Егоров подождал еще немного, припал к пулемету, взял цель и ударил очередью. Густой настильный огонь не давал фашистам оторваться от земли. Но, подгоняемые офицером, они вскакивали, беспорядочно стреляя, бежали на окопы, не выдерживали, падали и отползали, оставляя за собой черные кочки убитых. Поняв, что так, в лоб, обороняющихся им не взять, они отошли и залегли.

Несколько минут стояла тишина, нарушаемая гортанными выкриками и редкими автоматными очередями. Момент был удобный, и Егоров, не раздумывая, приказал:

— Уходите! Все! Я останусь, прикрою огнем. Командование передаю сержанту Кислицыну.

— Я не пойду! — прохрипел над ухом Кислицын. — Без тебя не пойду.

— Молчать! Выполняй приказ!

— Я...

— Молчать!

— Эх ты, а еще друг...

Со стороны станции, скрежеща траками, приближался тяжелый танк. Егоров понял, почему залегли и притихли враги: ждут танка. И вспомнил о минах.

— Черт подери, у нас же есть мины, противотанковые мины! — закричал он неизвестно кому. — Мины...

Он кинулся к ящику, взял две мины, выполз из окопа, установил мины в пяти метрах от него. Вернувшись, приготовил гранаты и лег за пулемет. Теперь он был совершенно спокоен: ребята за это время успели уйти уже далеко, их надежно укроет темнота.

«Сколько же убитых? Совсем немного. Буду убит я. Погиб весельчак Бывшев. И больше никого. А сколько мы их положили там, на дороге, и тут, у вагончика? Много положили, дорого им обойдется одна моя жизнь... Что ж, я виноват в том, что не рассмотрел в мужичонке врага, мне и рассчитываться за свою близорукость. Там после возвращения все равно спросили бы, как и почему погубил группу? Так лучше честная смерть». Он даже представил себе, как бы его спросили: «Скажи, лейтенант Егоров, ты живой? Живой. А группа где? Отборная группа. Ты что, лучше всех, погубил ребят, а сам остался живой? А?» Нет, группу он спасет, а умрет один, да Вася Бывшев... И все. Алексей опять вспомнил невзрачного мужичонку, вспомнил его похожую на репу голову, рыжие жидкие усики, подумал: «Такой тщедушный, в чем душа держится, и такой гад».
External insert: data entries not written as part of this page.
-- pv_equiv track=rewrite | github.com/phvietan/Make-Us-Great-Again | AnPham/Cryptopals/Set1/DetectAESInECBMode.py | countRepetitions
-- ===== SOURCE A (Python) =====
-- def countRepetitions(s, blocksize = 16):
--   check = {}
--   count = 0
--   for i in range(0, len(s), blocksize):
--     block = s[i:i+blocksize]
--     try:
--       if check[block]: count += 1
--     except: count += 0
--     check[block] = True
--   return count
-- ===== SOURCE B (Python) =====
-- def countRepetitions(s, blocksize = 16):
--   blocks = sorted(s[i:i+blocksize] for i in range(0, len(s), blocksize))
--   return sum(1 for prev, cur in zip(blocks, blocks[1:]) if prev == cur)
-- ===== Notes on version B (the rewrite author's own statement) =====
-- stated objective: alternative
-- what changed: Sorts the block list and counts equal adjacent pairs in the sorted order, instead of A's single pass with a seen-dict and a running tally.
import Mathlib
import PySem

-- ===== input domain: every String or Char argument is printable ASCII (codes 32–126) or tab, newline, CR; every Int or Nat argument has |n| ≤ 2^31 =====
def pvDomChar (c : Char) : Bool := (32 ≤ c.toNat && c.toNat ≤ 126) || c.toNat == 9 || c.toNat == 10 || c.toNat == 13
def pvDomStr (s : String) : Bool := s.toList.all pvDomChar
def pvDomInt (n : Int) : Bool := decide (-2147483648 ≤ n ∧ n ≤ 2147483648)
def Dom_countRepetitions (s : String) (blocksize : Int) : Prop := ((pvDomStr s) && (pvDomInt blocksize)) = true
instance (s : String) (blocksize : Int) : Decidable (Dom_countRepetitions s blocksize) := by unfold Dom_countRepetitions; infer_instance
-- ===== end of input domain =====

-- B sorts the block list and counts equal adjacent pairs instead of A's seen-dict running
-- tally; a different (sort-based) algorithm of similar cost. Equivalence proved on blocksize ≠ 0.

-- ===== PORT A =====
def countRepetitions (s : String) (blocksize : Int) : Int :=
  ((PySem.List.pyRange 0 (PySem.Str.len s) blocksize).foldl
    (fun (acc : PySem.Dict String Bool × Int) i =>
      let block := PySem.Str.slice s (some i) (some (i + blocksize))
      let count :=
        match acc.1.get? block with          -- try: if check[block]: count += 1
        | some v => if v then acc.2 + 1 else acc.2
        | none => acc.2 + 0                  -- except: count += 0
      (acc.1.insert block true, count))      -- check[block] = True
    (PySem.Dict.empty, 0)).2

-- ===== PORT B =====
def countRepetitions_alt (s : String) (blocksize : Int) : Int :=
  let blocks := PySem.List.sorted
    ((PySem.List.pyRange 0 (PySem.Str.len s) blocksize).map
      (fun i => PySem.Str.slice s (some i) (some (i + blocksize))))
    (fun x => x) false
  (blocks.zip (PySem.List.slice blocks (some 1) none)).foldl
    (fun (acc : Int) p => if p.1 = p.2 then acc + 1 else acc) 0

-- ===== PRECONDITION & SPEC =====
-- Python's range(0, len(s), blocksize) raises ValueError when the step is 0 (in A and in B alike).
def Pre_countRepetitions (s : String) (blocksize : Int) : Prop := blocksize ≠ 0
instance (s : String) (blocksize : Int) : Decidable (Pre_countRepetitions s blocksize) := by
  unfold Pre_countRepetitions; infer_instance
def pvWitness_countRepetitions : String × Int := ("abcdabcdxy", 4)

def Spec_countRepetitions (s : String) (blocksize : Int) (out : Int) : Prop := out = countRepetitions_alt s blocksize
instance (s : String) (blocksize : Int) (out : Int) : Decidable (Spec_countRepetitions s blocksize out) := by unfold Spec_countRepetitions; infer_instance

-- ===== CLAIM (what is proved, stated in full; the proofs are below) =====
def Claim_equal_countRepetitions : Prop := ∀ (s : String) (blocksize : Int), Dom_countRepetitions s blocksize → Pre_countRepetitions s blocksize → Spec_countRepetitions s blocksize (countRepetitions s blocksize)

-- ===== LEMMAS AND PROOFS =====

-- A's loop body, as a function of the already-extracted block.
def pvStepA (acc : PySem.Dict String Bool × Int) (b : String) : PySem.Dict String Bool × Int :=
  let count :=
    match acc.1.get? b with
    | some v => if v then acc.2 + 1 else acc.2
    | none => acc.2 + 0
  (acc.1.insert b true, count)

-- A-side loop invariant: the tally plus the number of distinct blocks seen equals
-- the number of blocks processed plus the blocks already known.
lemma pvLoopA (bs : List String) (d : PySem.Dict String Bool) (c : Int)
    (hval : ∀ k, d.get? k ≠ some false) :
    (bs.foldl pvStepA (d, c)).2 + ((PySem.Set.update d.keys bs).length : Int)
      = c + (bs.length : Int) + (d.keys.length : Int) := by
  induction bs generalizing d c with
  | nil => simp [PySem.Set.update]
  | cons b rest ih =>
    by_cases hb : b ∈ d.keys
    · have hget : d.get? b = some true := by
        cases hv : d.get? b with
        | none => exact absurd hb ((PySem.Dict.get?_eq_none_iff_not_mem_keys d b).mp hv)
        | some v =>
          cases v with
          | false => exact absurd hv (hval b)
          | true => rfl
      have hkeys : (d.insert b true).keys = d.keys :=
        PySem.Dict.keys_insert_of_contains d true ((PySem.Dict.contains_iff_mem_keys d b).mpr hb)
      have hval' : ∀ k, (d.insert b true).get? k ≠ some false := by
        intro k
        rw [PySem.Dict.get?_insert]
        split_ifs with h
        · simp
        · exact hval k
      have hupd : PySem.Set.update d.keys (b :: rest) = PySem.Set.update d.keys rest := by
        simp only [PySem.Set.update, List.foldl_cons, PySem.Set.add_of_mem hb]
      have := ih (d.insert b true) (c + 1) hval'
      rw [hkeys] at this
      simp only [List.foldl_cons, pvStepA, hget, hupd, List.length_cons]
      push_cast at this ⊢
      omega
    · have hget : d.get? b = none := (PySem.Dict.get?_eq_none_iff_not_mem_keys d b).mpr hb
      have hcf : d.contains b = false := by
        rcases Bool.eq_false_or_eq_true (d.contains b) with h | h
        · exact absurd ((PySem.Dict.contains_iff_mem_keys d b).mp h) hb
        · exact h
      have hkeys : (d.insert b true).keys = d.keys ++ [b] :=
        PySem.Dict.keys_insert_of_not_contains d true hcf
      have hval' : ∀ k, (d.insert b true).get? k ≠ some false := by
        intro k
        rw [PySem.Dict.get?_insert]
        split_ifs with h
        · simp
        · exact hval k
      have hupd : PySem.Set.update d.keys (b :: rest) = PySem.Set.update (d.keys ++ [b]) rest := by
        simp only [PySem.Set.update, List.foldl_cons, PySem.Set.add_of_not_mem hb]
      have := ih (d.insert b true) (c + 0) hval'
      rw [hkeys] at this
      simp only [List.foldl_cons, pvStepA, hupd, List.length_cons, hget]
      simp only [List.length_append, List.length_cons, List.length_nil] at this
      push_cast at this ⊢
      omega

-- A's indexed loop is pvStepA folded over the (unsorted) block list.
lemma pvA_as_blocks (s : String) (blocksize : Int) :
    countRepetitions s blocksize =
      (((PySem.List.pyRange 0 (PySem.Str.len s) blocksize).map
          (fun i => PySem.Str.slice s (some i) (some (i + blocksize)))).foldl
        pvStepA (PySem.Dict.empty, 0)).2 := by
  simp only [countRepetitions, List.foldl_map, pvStepA]

-- A's value: total blocks minus distinct blocks (stated additively).
lemma pvA_closed (s : String) (blocksize : Int)
    (bs : List String)
    (hbs : bs = (PySem.List.pyRange 0 (PySem.Str.len s) blocksize).map
      (fun i => PySem.Str.slice s (some i) (some (i + blocksize)))) :
    countRepetitions s blocksize + ((PySem.Set.ofList bs).length : Int) = (bs.length : Int) := by
  rw [pvA_as_blocks, ← hbs]
  have h := pvLoopA bs PySem.Dict.empty 0 (by intro k; simp [PySem.Dict.get?_empty])
  have hemp : (PySem.Dict.empty : PySem.Dict String Bool).keys = [] := rfl
  rw [hemp] at h
  have hupd : PySem.Set.update ([] : PySem.Set String) bs = PySem.Set.ofList bs := by
    rw [PySem.Set.ofList_eq_foldl]; rfl
  rw [hupd] at h
  simp only [List.length_nil, Nat.cast_zero, add_zero] at h
  omega

-- The running +1 fold over a list of pairs counts the pairs satisfying the test.
lemma pvFoldCount (l : List (String × String)) (c : Int) :
    l.foldl (fun (acc : Int) p => if p.1 = p.2 then acc + 1 else acc) c
      = c + (l.countP (fun p => decide (p.1 = p.2)) : Int) := by
  induction l generalizing c with
  | nil => simp
  | cons p t ih =>
    by_cases h : p.1 = p.2
    · simp [h, ih]
      push_cast
      ring
    · simp [h, ih]

-- On a ≤-sorted list, equal adjacent pairs count length-minus-distinct.
lemma pvAdjSorted (m : List String) (hm : m.Pairwise (· ≤ ·)) :
    (m.zip m.tail).countP (fun p => decide (p.1 = p.2)) + m.toFinset.card = m.length := by
  induction m with
  | nil => simp
  | cons a t ih =>
    cases t with
    | nil => simp
    | cons b t' =>
      have hpair := List.pairwise_cons.mp hm
      have ih' := ih hpair.2
      have hzip : (a :: b :: t').zip (a :: b :: t').tail
          = (a, b) :: ((b :: t').zip (b :: t').tail) := by
        simp [List.zip]
      rw [hzip, List.countP_cons]
      by_cases hab : a = b
      · have hfs : (a :: b :: t').toFinset = (b :: t').toFinset := by
          rw [List.toFinset_cons, Finset.insert_eq_self]
          exact List.mem_toFinset.mpr (by simp [hab])
        rw [hfs, if_pos (by simp [hab])]
        simp only [List.length_cons] at ih' ⊢
        omega
      · have hnot : a ∉ (b :: t').toFinset := by
          rw [List.mem_toFinset]
          intro hmem
          rcases List.mem_cons.mp hmem with h | h
          · exact hab h
          · exact hab (le_antisymm (hpair.1 b List.mem_cons_self)
              ((List.pairwise_cons.mp hpair.2).1 a h))
        rw [if_neg (by simp [hab]), List.toFinset_cons,
          Finset.card_insert_of_notMem hnot]
        simp only [List.length_cons] at ih' ⊢
        omega

-- distinct-count of a list = its toFinset card.
lemma pvOfListCard (l : List String) :
    (PySem.Set.ofList l).length = l.toFinset.card := by
  have hnd : (PySem.Set.ofList l).Nodup := PySem.Set.nodup_ofList l
  have hfs : (PySem.Set.ofList l).toFinset = l.toFinset := by
    apply Finset.ext
    intro x
    simp [List.mem_toFinset, PySem.Set.mem_ofList]
  calc (PySem.Set.ofList l).length = (PySem.Set.ofList l).toFinset.card :=
        (List.toFinset_card_of_nodup hnd).symm
    _ = l.toFinset.card := by rw [hfs]

-- ===== VERDICT (by name: the statement is the Claim_ definition above) =====
theorem countRepetitions_spec : Claim_equal_countRepetitions := by
  intro s blocksize _ _
  unfold Spec_countRepetitions
  set bs := (PySem.List.pyRange 0 (PySem.Str.len s) blocksize).map
      (fun i => PySem.Str.slice s (some i) (some (i + blocksize))) with hbs
  set m := PySem.List.sorted bs (fun x => x) false with hm
  have halt : countRepetitions_alt s blocksize
      = (m.zip (PySem.List.slice m (some 1) none)).foldl
          (fun (acc : Int) p => if p.1 = p.2 then acc + 1 else acc) 0 := rfl
  have htail : PySem.List.slice m (some 1) none = m.tail := PySem.List.slice_from_one m
  have hperm : m.Perm bs := PySem.List.sorted_perm bs (fun x => x) false
  have hsorted : m.Pairwise (· ≤ ·) := by
    have := PySem.List.sorted_pairwise bs (fun x => x)
    simpa using this
  have hadj := pvAdjSorted m hsorted
  have hA := pvA_closed s blocksize bs hbs
  rw [halt, htail, pvFoldCount]
  have hcard : m.toFinset.card = bs.toFinset.card := by rw [List.toFinset_eq_of_perm _ _ hperm]
  have hlen : m.length = bs.length := hperm.length_eq
  have hof := pvOfListCard bs
  omega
Егорову было хорошо видно, как вокруг танка закопошились солдаты. Через минуту танк взревел, выхлопнул газы и, неуклюже покачиваясь и стреляя, рванулся на окопы. Прямым попаданием снаряда в щепы разнесло вагончик.

Егоров дал длинную очередь по пехоте, бегущей за танком. Приготовленные гранаты метнуть не успел: окоп качнулся, зашатался, хрустнул под гусеницами пулемет, лицо Егорову залило горячим машинным маслом, раздался взрыв, ослепительно сверкнул огонь. Лейтенанта стиснуло, придавило и накрыло тяжестью и чернотой.